Finally, make those projects happen

Finally, make those projects happen


Why do we do projects & programs?

Business is in continuous motion, taking steps to do craft something new, adapting or adjusting to changing conditions or maintaining old stuff to keep it alive and running.

The collective name for such efforts is “project”, as they usually time-bound and result from the collective work of a team. The results of these projects are “work products”, with quality and specifications matching the original requirements.

Massive privatizations and the looming Y2K deadline and the concept of Program (“Programme”) was created in the UK, reflecting the additional complexity and business dimension of complex projects, aiming at achieving a value or a state. The practice became a global standard in the industry.

The original reason to undertake these efforts, projects or programs remains: the need to get something (a work product or business value) delivered, preferably within pre-approved budget and time.
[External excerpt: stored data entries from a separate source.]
-- pv_equiv track=rewrite | github.com/ghluka/ICS3U1-Schoolwork | warmups/block4/strings/case_seperator.py | case_separator
-- ===== SOURCE A (Python) =====
-- def case_separator(text:str) -> str:
--     out = ""
--
--     uppers = ""
--     lowers = ""
--     for c in text:
--         if c in "ABCDEFGHIJKLMNOPQRSTUVWXYZ":
--             uppers += c
--         elif c == " ":
--             out += f"{uppers}{lowers}\n"
--             uppers = ""
--             lowers = ""
--         else:
--             lowers += c
--     out += f"{uppers}{lowers}"
--
--     return out
-- ===== SOURCE B (Python) =====
-- def case_separator(text:str) -> str:
--     U = "ABCDEFGHIJKLMNOPQRSTUVWXYZ"
--     def sep(w):
--         ups = "".join(c for c in w if c in U)
--         lows = "".join(c for c in w if c not in U)
--         return ups + lows
--     return "\n".join(sep(w) for w in text.split(" "))
-- ===== Notes on version B (the rewrite author's own statement) =====
-- stated objective: simpler
-- what changed: Replaced the streaming three-accumulator state machine with split on a literal space, two per-word filters (uppercase then the rest), and a newline join.
import Mathlib
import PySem

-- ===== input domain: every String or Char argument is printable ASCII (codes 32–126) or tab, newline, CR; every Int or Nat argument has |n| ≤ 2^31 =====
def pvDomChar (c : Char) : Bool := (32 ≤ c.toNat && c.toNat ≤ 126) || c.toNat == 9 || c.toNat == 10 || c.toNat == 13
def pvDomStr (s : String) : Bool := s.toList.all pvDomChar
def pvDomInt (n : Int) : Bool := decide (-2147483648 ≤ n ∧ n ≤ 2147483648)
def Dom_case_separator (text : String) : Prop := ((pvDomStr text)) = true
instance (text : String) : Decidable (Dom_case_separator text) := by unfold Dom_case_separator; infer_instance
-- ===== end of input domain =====

-- B replaces A's streaming three-accumulator state machine by split-on-space + two filters per word
-- joined with newlines (objective: simpler). Same cost; equivalence proved on all inputs.

-- the literal "ABCDEFGHIJKLMNOPQRSTUVWXYZ" both Pythons test membership in
def pvUppers : List Char := "ABCDEFGHIJKLMNOPQRSTUVWXYZ".toList

-- ===== PORT A =====
-- the for-loop of A, state (out, uppers, lowers); the final 'out += f"{uppers}{lowers}"' is the [] case
def caseSepGo : List Char → List Char → List Char → List Char → List Char
  | [], out, ups, lows => out ++ ups ++ lows
  | c :: cs, out, ups, lows =>
    if pvUppers.contains c then caseSepGo cs out (ups ++ [c]) lows
    else if c = ' ' then caseSepGo cs (out ++ ups ++ lows ++ ['\n']) [] []
    else caseSepGo cs out ups (lows ++ [c])

def case_separator (text : String) : String :=
  String.ofList (caseSepGo text.toList [] [] [])

-- ===== PORT B =====
-- hand port of Python's str.split(" ") (single-space separator): exact — every space starts a new piece
def splitSp : List Char → List (List Char)
  | [] => [[]]
  | c :: cs =>
    if c = ' ' then [] :: splitSp cs
    else match splitSp cs with
      | [] => [[c]]
      | w :: ws => (c :: w) :: ws

-- sep(w) of Source B: uppercase filter then the rest
def sepWord (w : List Char) : List Char :=
  w.filter (fun c => pvUppers.contains c) ++ w.filter (fun c => ¬ pvUppers.contains c)

def case_separator_alt (text : String) : String :=
  String.ofList (PySem.Chars.join ['\n'] ((splitSp text.toList).map sepWord))

-- ===== PRECONDITION & SPEC =====
def Spec_case_separator (text : String) (out : String) : Prop := out = case_separator_alt text
instance (text : String) (out : String) : Decidable (Spec_case_separator text out) := by unfold Spec_case_separator; infer_instance

-- ===== CLAIM (what is proved, stated in full; the proofs are below) =====
def Claim_equal_case_separator : Prop := ∀ (text : String), Dom_case_separator text → Spec_case_separator text (case_separator text)

-- ===== LEMMAS AND PROOFS =====

theorem splitSp_ne_nil (cs : List Char) : splitSp cs ≠ [] := by
  cases cs with
  | nil => simp [splitSp]
  | cons c cs =>
    simp only [splitSp]
    split
    · simp
    · cases h : splitSp cs <;> simp

theorem splitSp_no_space (w : List Char) (hw : ' ' ∉ w) : splitSp w = [w] := by
  induction w with
  | nil => rfl
  | cons c cs ih =>
    have hc : c ≠ ' ' := fun h => hw (h ▸ List.mem_cons_self)
    have ih' := ih (fun h => hw (List.mem_cons_of_mem _ h))
    simp [splitSp, hc, ih']

theorem splitSp_append_space (w cs : List Char) (hw : ' ' ∉ w) :
    splitSp (w ++ ' ' :: cs) = w :: splitSp cs := by
  induction w with
  | nil => simp [splitSp]
  | cons c w ih =>
    have hc : c ≠ ' ' := fun h => hw (h ▸ List.mem_cons_self)
    have ih' := ih (fun h => hw (List.mem_cons_of_mem _ h))
    simp [splitSp, hc, ih']

-- the loop invariant: with the current partial word w (no space), A's state is the two filters of w,
-- and finishing the loop yields out ++ B's rendering of the remaining text w ++ cs
theorem caseSepGo_eq (cs : List Char) : ∀ (out w : List Char), ' ' ∉ w →
    caseSepGo cs out (w.filter (fun c => pvUppers.contains c))
      (w.filter (fun c => ¬ pvUppers.contains c))
      = out ++ PySem.Chars.join ['\n'] ((splitSp (w ++ cs)).map sepWord) := by
  induction cs with
  | nil =>
    intro out w hw
    simp [caseSepGo, splitSp_no_space w hw, PySem.Chars.join_singleton, sepWord]
  | cons c cs ih =>
    intro out w hw
    by_cases hup : c ∈ pvUppers
    · have hc : c ≠ ' ' := by
        intro h; subst h; simp [pvUppers] at hup
      have hw' : ' ' ∉ w ++ [c] := by
        simp [hc.symm]; exact hw
      have hrec := ih out (w ++ [c]) hw'
      simp only [List.filter_append, List.filter_cons, List.append_assoc] at hrec ⊢
      simpa [caseSepGo, hup] using hrec
    · by_cases hsp : c = ' '
      · subst hsp
        have hrec := ih (out ++ w.filter (fun c => pvUppers.contains c)
            ++ w.filter (fun c => ¬ pvUppers.contains c) ++ ['\n']) [] (by simp)
        simp only [List.filter_nil, List.nil_append] at hrec
        obtain ⟨h, t, hht⟩ : ∃ h t, splitSp cs = h :: t := by
          cases hx : splitSp cs with
          | nil => exact absurd hx (splitSp_ne_nil cs)
          | cons h t => exact ⟨h, t, rfl⟩
        rw [splitSp_append_space w cs hw, hht]
        rw [hht] at hrec
        simp only [caseSepGo, List.map_cons, PySem.Chars.join_cons_cons]
        simpa [sepWord, hup] using hrec
      · have hw' : ' ' ∉ w ++ [c] := by
          simp [Ne.symm hsp]; exact hw
        have hrec := ih out (w ++ [c]) hw'
        simp only [List.filter_append, List.filter_cons, List.append_assoc] at hrec ⊢
        simpa [caseSepGo, hup, hsp] using hrec

-- ===== VERDICT (by name: the statement is the Claim_ definition above) =====
theorem case_separator_spec : Claim_equal_case_separator := by
  intro text _
  unfold Spec_case_separator case_separator case_separator_alt
  have h := caseSepGo_eq text.toList [] [] (by simp)
  simp only [List.filter_nil, List.nil_append] at h
  exact congrArg String.ofList h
This is business after all: investing into a new venture, implies believing that the returns will be worth the investment. The capacity to deliver is key to the initial approval and funding. Meanwhile, the average poor performance of the execution has been undermining trust for decades, and stakeholders have been growing weary of launching another yet bottomless money pit.

Projects used to be relatively simple: run the payroll, manage inventory, perform financial transaction… Automation and more computing power led to more complex projects and programs: to pilot the robot-welding of car frames in a plant; inspect the tank of a nuclear reactor; land a spacecraft on a comet). Quantifying and realizing the expected value became an increasingly complex effort, as the actual use of the new construct was determining the true value. The delivery of a work product is not a business enabler, but only the justification of the now sunk costs. 
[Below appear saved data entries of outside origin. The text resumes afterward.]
-- pv_equiv track=rewrite | github.com/nao7sep/shared | apps/poly-chat/src/poly_chat/text_formatting.py | text_to_lines
-- ===== SOURCE A (Python) =====
-- def text_to_lines(text: str) -> list[str]:
--     """Convert multiline text to line array with trimming."""
--     lines = text.split("\n")
--
--     # Find first non-whitespace-only line.
--     start = 0
--     for i, line in enumerate(lines):
--         if line.strip():
--             start = i
--             break
--     else:
--         return []
--
--     # Find last non-whitespace-only line.
--     end = len(lines)
--     for i in range(len(lines) - 1, -1, -1):
--         if lines[i].strip():
--             end = i + 1
--             break
--
--     return lines[start:end]
-- ===== SOURCE B (Python) =====
-- def text_to_lines(text: str) -> list[str]:
--     """Convert multiline text to line array with trimming."""
--     def trim(lines):
--         # peel blank lines off the front
--         while lines and not lines[0].strip():
--             lines = lines[1:]
--         return lines
--     # trim the front, then trim the front of the reversal and flip back
--     return trim(trim(text.split("\n"))[::-1])[::-1]
-- ===== Notes on version B (the rewrite author's own statement) =====
-- stated objective: simpler
-- what changed: A locates the first and last non-blank line indices with two index-tracking loops (a for/else and a backwards range scan) and slices; B never computes indices: it peels blank lines off the front, reverses, peels again, and flips back.
import Mathlib
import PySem

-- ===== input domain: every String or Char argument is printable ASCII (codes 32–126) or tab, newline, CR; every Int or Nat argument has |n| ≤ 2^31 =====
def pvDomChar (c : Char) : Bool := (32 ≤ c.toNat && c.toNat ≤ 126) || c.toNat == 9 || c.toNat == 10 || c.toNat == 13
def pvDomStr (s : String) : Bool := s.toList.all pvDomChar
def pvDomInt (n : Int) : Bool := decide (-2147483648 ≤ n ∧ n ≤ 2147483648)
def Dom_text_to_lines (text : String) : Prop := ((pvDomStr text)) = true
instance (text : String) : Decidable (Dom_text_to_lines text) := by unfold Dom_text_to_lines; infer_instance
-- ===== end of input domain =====

-- B trims blank edges by peeling (trim front, reverse, trim front, reverse) instead of
-- A's two index-finding loops plus a slice; objective: simpler.


-- ===== PORT A =====
-- 'for i, line in enumerate(lines): if line.strip(): start = i; break / else: return []'
def pvFindStart : List String → Nat → Option Nat
  | [], _ => none
  | l :: rest, i => if PySem.Str.strip l != "" then some i else pvFindStart rest (i + 1)

-- 'end = len(lines); for i in range(len(lines)-1, -1, -1): if lines[i].strip(): end = i+1; break'
-- (lines[i] via pyGetD: every scanned index is in range)
def pvFindEnd (lines : List String) (e : Int) : List Int → Int
  | [] => e
  | i :: rest =>
      if PySem.Str.strip (PySem.List.pyGetD lines i "") != "" then i + 1
      else pvFindEnd lines e rest

def text_to_lines (text : String) : List String :=
  -- sep "\n" is non-empty, so split? is always some; .getD [] is exact
  let lines := (PySem.Str.split? text "\n").getD []
  match pvFindStart lines 0 with
  | none => []
  | some start =>
      let e := pvFindEnd lines (lines.length : Int)
                 (PySem.List.pyRange ((lines.length : Int) - 1) (-1) (-1))
      PySem.List.slice lines (some (start : Int)) (some e)

-- ===== PORT B =====
-- 'while lines and not lines[0].strip(): lines = lines[1:]'
def pvTrim : List String → List String
  | [] => []
  | s :: rest => if PySem.Str.strip s == "" then pvTrim rest else s :: rest

def text_to_lines_alt (text : String) : List String :=
  (pvTrim ((pvTrim ((PySem.Str.split? text "\n").getD [])).reverse)).reverse

-- ===== PRECONDITION & SPEC =====
def Spec_text_to_lines (text : String) (out : List String) : Prop := out = text_to_lines_alt text
instance (text : String) (out : List String) : Decidable (Spec_text_to_lines text out) := by unfold Spec_text_to_lines; infer_instance

-- ===== CLAIM (what is proved, stated in full; the proofs are below) =====
def Claim_equal_text_to_lines : Prop := ∀ (text : String), Dom_text_to_lines text → Spec_text_to_lines text (text_to_lines text)

-- ===== LEMMAS AND PROOFS =====

theorem pvTrim_eq_dropWhile (l : List String) :
    pvTrim l = l.dropWhile (fun s => PySem.Str.strip s == "") := by
  induction l with
  | nil => rfl
  | cons s rest ih =>
      simp only [pvTrim, List.dropWhile]
      by_cases h : PySem.Str.strip s == ""
      · simp [h, ih]
      · simp [h]

theorem pvFindStart_none (l : List String) (i : Nat)
    (h : ∀ s ∈ l, PySem.Str.strip s == "") : pvFindStart l i = none := by
  induction l generalizing i with
  | nil => rfl
  | cons s rest ih =>
      have hs := h s (by simp)
      simp only [pvFindStart]
      rw [if_neg (by simp_all)]
      exact ih _ (fun t ht => h t (by simp [ht]))

theorem pvFindStart_some (l : List String) (i : Nat)
    (h : ∃ s ∈ l, ¬ (PySem.Str.strip s == "")) :
    pvFindStart l i = some (i + (l.takeWhile (fun s => PySem.Str.strip s == "")).length) := by
  induction l generalizing i with
  | nil => simp at h
  | cons s rest ih =>
      by_cases hs : PySem.Str.strip s == ""
      · obtain ⟨t, ht, hts⟩ := h
        have hrest : ∃ t ∈ rest, ¬ (PySem.Str.strip t == "") := by
          rcases List.mem_cons.mp ht with rfl | hm
          · exact absurd hs hts
          · exact ⟨t, hm, hts⟩
        simp only [pvFindStart]
        rw [if_neg (by simp_all), ih _ hrest]
        simp [List.takeWhile, hs]
        omega
      · simp only [pvFindStart]
        rw [if_pos (by simp_all)]
        simp [List.takeWhile, hs]

theorem pvFindEnd_shrink (l : List String) (x : String) (e : Int) (idxs : List Int)
    (h : ∀ i ∈ idxs, 0 ≤ i ∧ i < (l.length : Int)) :
    pvFindEnd (l ++ [x]) e idxs = pvFindEnd l e idxs := by
  induction idxs with
  | nil => rfl
  | cons i rest ih =>
      obtain ⟨h0, hlt⟩ := h i (by simp)
      have hget : PySem.List.pyGetD (l ++ [x]) i "" = PySem.List.pyGetD l i "" := by
        obtain ⟨n, rfl⟩ := Int.eq_ofNat_of_zero_le h0
        have hn : n < l.length := by exact_mod_cast hlt
        rw [PySem.List.pyGetD_natCast, PySem.List.pyGetD_natCast]
        rw [List.getD_eq_getElem?_getD, List.getD_eq_getElem?_getD,
            List.getElem?_append_left hn]
      simp only [pvFindEnd, hget]
      split_ifs with hb
      · rfl
      · exact ih (fun j hj => h j (by simp [hj]))

theorem dropWhile_eq_drop_takeWhile {α : Type} (p : α → Bool) (xs : List α) :
    xs.dropWhile p = xs.drop (xs.takeWhile p).length := by
  induction xs with
  | nil => simp
  | cons x t ih =>
      by_cases hx : p x
      · simp [List.dropWhile, List.takeWhile, hx, ih]
      · simp [List.dropWhile, List.takeWhile, hx]

theorem pvFindEnd_spec (l : List String) (e : Int)
    (h : ∃ s ∈ l, ¬ (PySem.Str.strip s == "")) :
    pvFindEnd l e (PySem.List.pyRange ((l.length : Int) - 1) (-1) (-1))
      = ((l.length - (l.reverse.takeWhile (fun s => PySem.Str.strip s == "")).length : Nat) : Int) := by
  induction l using List.reverseRecOn with
  | nil => simp at h
  | append_singleton l x ih =>
      have hlen : ((l ++ [x]).length : Int) - 1 = (l.length : Int) := by simp
      rw [hlen, PySem.List.pyRange_neg_one_cons (by omega)]
      have hget : PySem.List.pyGetD (l ++ [x]) (l.length : Int) "" = x := by
        rw [PySem.List.pyGetD_natCast]
        simp [List.getD_eq_getElem?_getD]
      by_cases hx : PySem.Str.strip x == ""
      · -- last line blank: recurse into l
        have hl : ∃ s ∈ l, ¬ (PySem.Str.strip s == "") := by
          obtain ⟨t, ht, hts⟩ := h
          rcases List.mem_append.mp ht with hm | hm
          · exact ⟨t, hm, hts⟩
          · simp at hm; subst hm; exact absurd hx hts
        simp only [pvFindEnd, hget]
        rw [if_neg (by simp_all)]
        rw [pvFindEnd_shrink l x e _
            (fun i hi => by
              have := (PySem.List.mem_pyRange_neg_one).mp hi
              omega)]
        rw [ih hl]
        have hk : (l.reverse.takeWhile (fun s => PySem.Str.strip s == "")).length ≤ l.length := by
          have := (List.takeWhile_prefix (l := l.reverse) (fun s => PySem.Str.strip s == "")).length_le
          simpa using this
        simp [List.takeWhile, hx]
      · -- last line non-blank: break with i+1 = length
        simp only [pvFindEnd, hget]
        rw [if_pos (by simp_all)]
        simp [List.takeWhile, hx]

theorem takeWhile_take {α : Type} (p : α → Bool) (xs : List α) (n : Nat) :
    (xs.take n).takeWhile p = (xs.takeWhile p).take n := by
  induction xs generalizing n with
  | nil => simp
  | cons x t ih =>
      cases n with
      | zero => simp [List.takeWhile]
      | succ m =>
          simp only [List.take, List.takeWhile]
          by_cases hx : p x
          · simp [hx, ih]
          · simp [hx]

-- p (xs[(takeWhile p xs).length]) = false when the takeWhile stops inside xs
theorem getElem_after_takeWhile {α : Type} (p : α → Bool) (xs : List α)
    (h : (xs.takeWhile p).length < xs.length) :
    p (xs[(xs.takeWhile p).length]'h) = false := by
  induction xs with
  | nil => simp at h
  | cons x t ih =>
      by_cases hx : p x
      · simp only [List.takeWhile, hx] at h ⊢
        simpa using ih (by simpa using h)
      · simp [hx]

-- the core equivalence over an arbitrary line list
theorem core_eq (l : List String) :
    (match pvFindStart l 0 with
     | none => []
     | some start =>
         PySem.List.slice l (some (start : Int))
           (some (pvFindEnd l (l.length : Int)
              (PySem.List.pyRange ((l.length : Int) - 1) (-1) (-1)))))
      = (pvTrim ((pvTrim l).reverse)).reverse := by
  set p : String → Bool := fun s => PySem.Str.strip s == "" with hp
  by_cases hall : ∀ s ∈ l, p s
  · rw [pvFindStart_none l 0 hall]
    have h1 : pvTrim l = [] := by
      rw [pvTrim_eq_dropWhile, List.dropWhile_eq_nil_iff]
      intro x hx
      have := hall x hx
      rw [hp] at this
      simpa using this
    simp [h1, pvTrim]
  · push_neg at hall
    obtain ⟨t, ht, hts⟩ := hall
    have hex : ∃ s ∈ l, ¬ (p s = true) := ⟨t, ht, by simp [hts]⟩
    rw [pvFindStart_some l 0 hex, pvFindEnd_spec l _ hex]
    set s := (l.takeWhile p).length with hs
    set k := (l.reverse.takeWhile p).length with hk
    have hsl : s < l.length := by
      rcases lt_or_eq_of_le ((List.takeWhile_prefix (l := l) p).length_le) with h | h
      · exact h
      · exfalso
        have heq := (List.takeWhile_prefix (l := l) p).eq_of_length h
        rw [List.takeWhile_eq_self_iff] at heq
        exact hts (heq t ht)
    -- p (l[s]) = false
    have hps : p (l[s]'hsl) = false := getElem_after_takeWhile p l hsl
    -- k ≤ l.length - 1 - s : the element of l.reverse at index (l.length - 1 - s) is l[s]
    have hkb : k ≤ l.length - 1 - s := by
      by_contra hgt
      push_neg at hgt
      have hik : l.length - 1 - s < (l.reverse.takeWhile p).length := by omega
      obtain ⟨u, hu⟩ : ∃ u, (l.reverse.takeWhile p)[l.length - 1 - s]? = some u :=
        ⟨_, List.getElem?_eq_getElem hik⟩
      have hpu : p u = true := List.mem_takeWhile_imp (List.mem_of_getElem? hu)
      obtain ⟨tl, htl⟩ := List.takeWhile_prefix (l := l.reverse) p
      have hrev : l.reverse[l.length - 1 - s]? = some u := by
        rw [← htl, List.getElem?_append_left hik]; exact hu
      have hrev2 : l.reverse[l.length - 1 - s]? = some (l[s]'hsl) := by
        rw [List.getElem?_reverse (by simpa using by omega)]
        have hidx2 : l.length - 1 - (l.length - 1 - s) = s := by omega
        rw [hidx2, List.getElem?_eq_getElem hsl]
      rw [hrev] at hrev2
      have hue : u = l[s]'hsl := by injection hrev2
      rw [hue, hps] at hpu
      exact Bool.false_ne_true hpu
    -- A's slice in drop/take form
    rw [show ((0 : Nat) + s : Nat) = s by omega]
    show PySem.List.slice l (some (s : Int)) (some ((l.length - k : Nat) : Int))
        = (pvTrim ((pvTrim l).reverse)).reverse
    rw [PySem.List.slice_natCast]
    -- B in drop/take form
    have hB : (pvTrim ((pvTrim l).reverse)).reverse
        = (l.drop s).take ((l.length - s) - k) := by
      have h1 : pvTrim l = l.drop s := by
        rw [pvTrim_eq_dropWhile, dropWhile_eq_drop_takeWhile, ← hp, ← hs]
      have h3 : ((l.drop s).reverse.takeWhile p).length = k := by
        rw [List.reverse_drop, takeWhile_take, List.length_take, ← hk]
        omega
      have h2 : pvTrim ((l.drop s).reverse) = (l.drop s).reverse.drop k := by
        rw [pvTrim_eq_dropWhile, dropWhile_eq_drop_takeWhile, ← hp, h3]
      rw [h1, h2, List.drop_reverse, List.reverse_reverse, List.length_drop]
    rw [hB]
    congr 1
    omega

-- ===== VERDICT (by name: the statement is the Claim_ definition above) =====
theorem text_to_lines_spec : Claim_equal_text_to_lines := by
  intro text _
  unfold Spec_text_to_lines text_to_lines text_to_lines_alt
  exact core_eq ((PySem.Str.split? text "\n").getD [])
The realization of the value of a car is not when it sits on a dealership, but when a customer provides a payment for it. Until then, it was an investment (dealer) or a cost (manufacturer). Limiting projects valuation to their budget-to-delivery is reducing the overall project value to its costs of delivery. The problem is that project management models do not account for what happens after delivery, creating a major disconnect between business stakeholders and project management teams.

Project Management has become a quasi-commodity skill for technical staff as they became the trademark of technology roles. Since IT Department has been running projects for a long time, they appear best prepared to run all projects. This point of view carries some truth, as most technologists are comfortable with process discipline, reporting and team work already.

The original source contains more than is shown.